Di tengah keramaian hiruk-pikuk orang di TK Hyewa, Jiyeon mengguncangkan tangan sang ibu yang menggandengnya, ”Eomma, lihatlah! Anak laki-laki itu dicium oleh eomma-nya, dasar anak manja ahahahahaha…
Sang ibu reflek menutup mulut anak perempuannya itu dengan salah satu tangnyannya,“Jiyeon-aa diamlah! Kau ini, tidak bisakah bersikap manis seperti layaknya anak perempuan.”
“Iss, Eomma lepaskan!”Jiyeon menjauhkan tanggan sang ibu dari mulutnya,”Sudah sana, Eomma pulang saja! Aku bisa masuk sendiri.”kesal Jiyeon lalu berlari menjauh dari ibunya.
“Dasar, anak itu.”sang ibu menyusul anaknya, setelah tersusul, langsung saja ia genggam tangan mungil anaknya lagi.
“Yaa eomma, lepaskan! Aku bisa berjalan sendiri.”Jiyeon mengguncang tangan ibunya.
“Nyonya Park?”suara lembut menghentikan aktivitas kedua ibu dan anak itu.
Ibu Jiyeon menoleh, masih dengan menggengam tangan mungil anaknya,”Nyonya Kim?”kejutnya dan membalas senyuman ramah sang pemilik suara merduh yang ternyata adalah Nyonya Kim tetangga sebelahnya.

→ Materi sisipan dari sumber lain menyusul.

theorem A_inv (key : Int) (cs : List Char) : ∀ (suffix pre outA : List Char) (r : Nat),
    cs = pre ++ suffix →
    (fun st => aOuter cs alfL key st)^[suffix.length]
        (alfL.rotate (mkeyN key * r), (pre.length : Int) - 1, outA)
      = (alfL.rotate (mkeyN key * (r + cntLow suffix)),
          (pre.length : Int) + suffix.length - 1, outA ++ bOutL key suffix r) := by
  intro suffix
  induction suffix with
  | nil =>
    intro pre outA r hcs
    simp only [List.length_nil, Function.iterate_zero_apply, cntLow, bOutL, List.append_nil,
      Nat.cast_zero, add_zero]
  | cons c rest ih =>
    intro pre outA r hcs
    rw [List.length_cons, Function.iterate_succ_apply]
    have hl2 : PySem.List.pyGet? cs (pre.length : Int) = some c := by
      rw [hcs]; exact PySem.List.pyGet?_append_length pre rest c
    have hidx : ((pre.length : Int) - 1) + 1 = (pre.length : Int) := by omega
    have hcs' : cs = (pre ++ [c]) ++ rest := by rw [hcs]; simp
    have h1 : (((pre ++ [c]).length : Nat) : Int) - 1 = (pre.length : Int) := by simp
    by_cases hlow : 97 ≤ c.toNat ∧ c.toNat ≤ 122
    · have hone : aOuter cs alfL key (alfL.rotate (mkeyN key * r), (pre.length : Int) - 1, outA)
          = (alfL.rotate (mkeyN key * (r + 1)), (pre.length : Int), outA ++ [sChar key c (r + 1)]) := by
        show ((aInner cs alfL key (((pre.length : Int) - 1) + 1) (alfL.rotate (mkeyN key * r), outA)).1,
            ((pre.length : Int) - 1) + 1,
            (aInner cs alfL key (((pre.length : Int) - 1) + 1) (alfL.rotate (mkeyN key * r), outA)).2) = _
        rw [hidx, inner_low cs key _ c hl2 hlow, pyRotL_rotate]
        rw [show (c.toNat : Int) - 97 = ((c.toNat - 97 : Nat) : Int) from by
          have := hlow.1; omega]
        rw [getD_rotate (mkeyN key * r + mkeyN key) (c.toNat - 97) (by omega)]
        rw [show mkeyN key * r + mkeyN key = mkeyN key * (r + 1) from by rw [Nat.mul_succ]]
        rfl
      rw [hone]
      have hstep := ih (pre ++ [c]) (outA ++ [sChar key c (r + 1)]) (r + 1) hcs'
      rw [h1] at hstep
      rw [hstep]
      rw [Prod.mk.injEq, Prod.mk.injEq]
      refine ⟨by simp only [cntLow, if_pos hlow]; congr 1; ring,
        by simp only [List.length_append, List.length_cons, List.length_nil]; omega,
        by simp [bOutL, if_pos hlow, List.append_assoc]⟩
    · have hone : aOuter cs alfL key (alfL.rotate (mkeyN key * r), (pre.length : Int) - 1, outA)
          = (alfL.rotate (mkeyN key * r), (pre.length : Int), outA) := by
        show ((aInner cs alfL key (((pre.length : Int) - 1) + 1) (alfL.rotate (mkeyN key * r), outA)).1,
            ((pre.length : Int) - 1) + 1,
            (aInner cs alfL key (((pre.length : Int) - 1) + 1) (alfL.rotate (mkeyN key * r), outA)).2) = _
        rw [hidx, inner_high cs key _ c hl2 hlow]
      rw [hone]
      have hstep := ih (pre ++ [c]) outA r hcs'
      rw [h1] at hstep
      rw [hstep]
      rw [Prod.mk.injEq, Prod.mk.injEq]
      refine ⟨by simp only [cntLow, if_neg hlow]; congr 1; ring,
        by simp only [List.length_append, List.length_cons, List.length_nil]; omega,
        by simp [bOutL, if_neg hlow]⟩

theorem B_inv (key : Int) : ∀ (cs out : List Char) (r : Nat),
    cs.foldl (bStep key) (out, (r : Int)) = (out ++ bOutL key cs r, ((r + cntLow cs : Nat) : Int)) := by
  intro cs
  induction cs with
  | nil => intro out r; simp [bOutL, cntLow]
  | cons c cs ih =>
    intro out r
    rw [List.foldl_cons]
    by_cases hlow : 97 ≤ c.toNat ∧ c.toNat ≤ 122
    · rw [show bStep key (out, (r : Int)) c
          = (out ++ [Char.ofNat (97 + (PySem.Int.mod ((c.toNat : Int) - 97 + key * ((r : Int) + 1)) 26)).toNat], (r : Int) + 1) from by
        unfold bStep; rw [if_pos ((low_iff c).mpr hlow)]]
      rw [bchar_eq key c hlow.1 r]
      rw [show ((r : Int) + 1) = (((r + 1 : Nat)) : Int) from by push_cast; ring]
      rw [ih]
      rw [Prod.mk.injEq]
      refine ⟨by simp [bOutL, if_pos hlow, List.append_assoc], by simp only [cntLow, if_pos hlow]; omega⟩
    · rw [show bStep key (out, (r : Int)) c = (out, (r : Int)) from by
        unfold bStep; rw [if_neg (fun hx => hlow ((low_iff c).mp hx))]]
      rw [ih]
      rw [Prod.mk.injEq]
      refine ⟨by simp [bOutL, if_neg hlow], by simp only [cntLow, if_neg hlow]; omega⟩

-- ===== VERDICT (by name: the statement is the Claim_ definition above) =====
theorem encrypting_spec : Claim_equal_encrypting := by
  intro text key _hdom
  unfold Spec_encrypting encrypting encrypting_alt
  simp only [aSetup_eq]
  rw [foldl_ignore (fun st => aOuter text.toList alfL key st)]
  rw [show (PySem.List.pyRange 0 (text.toList.length : Int) 1).length = text.toList.length from by
    rw [PySem.List.length_pyRange_one]; omega]
  have hA := A_inv key text.toList text.toList [] [] 0 (by simp)
  simp only [Nat.mul_zero, List.rotate_zero, List.length_nil, Nat.cast_zero, zero_sub,
    List.nil_append, zero_add] at hA
  rw [hA]
  have hB := B_inv key text.toList [] 0
  simp only [Nat.cast_zero, List.nil_append, zero_add] at hB
  rw [hB]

Nyonya Kim dan Nyonya Park kini saling cipika-cipiki, sedangkan kedua anak mereka yang lepas dari genggaman tangan mereka saling memandang. Jiyeon melihat anak lelaki dari keluarga Kim itu dengan sinis, sedangkan Jongin membalas padangannya dengan wajah datarnya yang sulit diartikan.
Jiyeon baru sadar, ternyata lelaki manja yang diejeknya tadi adalah tetangganya sendiri—Kim Jongin. Dia lebih manja dari yang kuduga rupanya, batin Jiyeon.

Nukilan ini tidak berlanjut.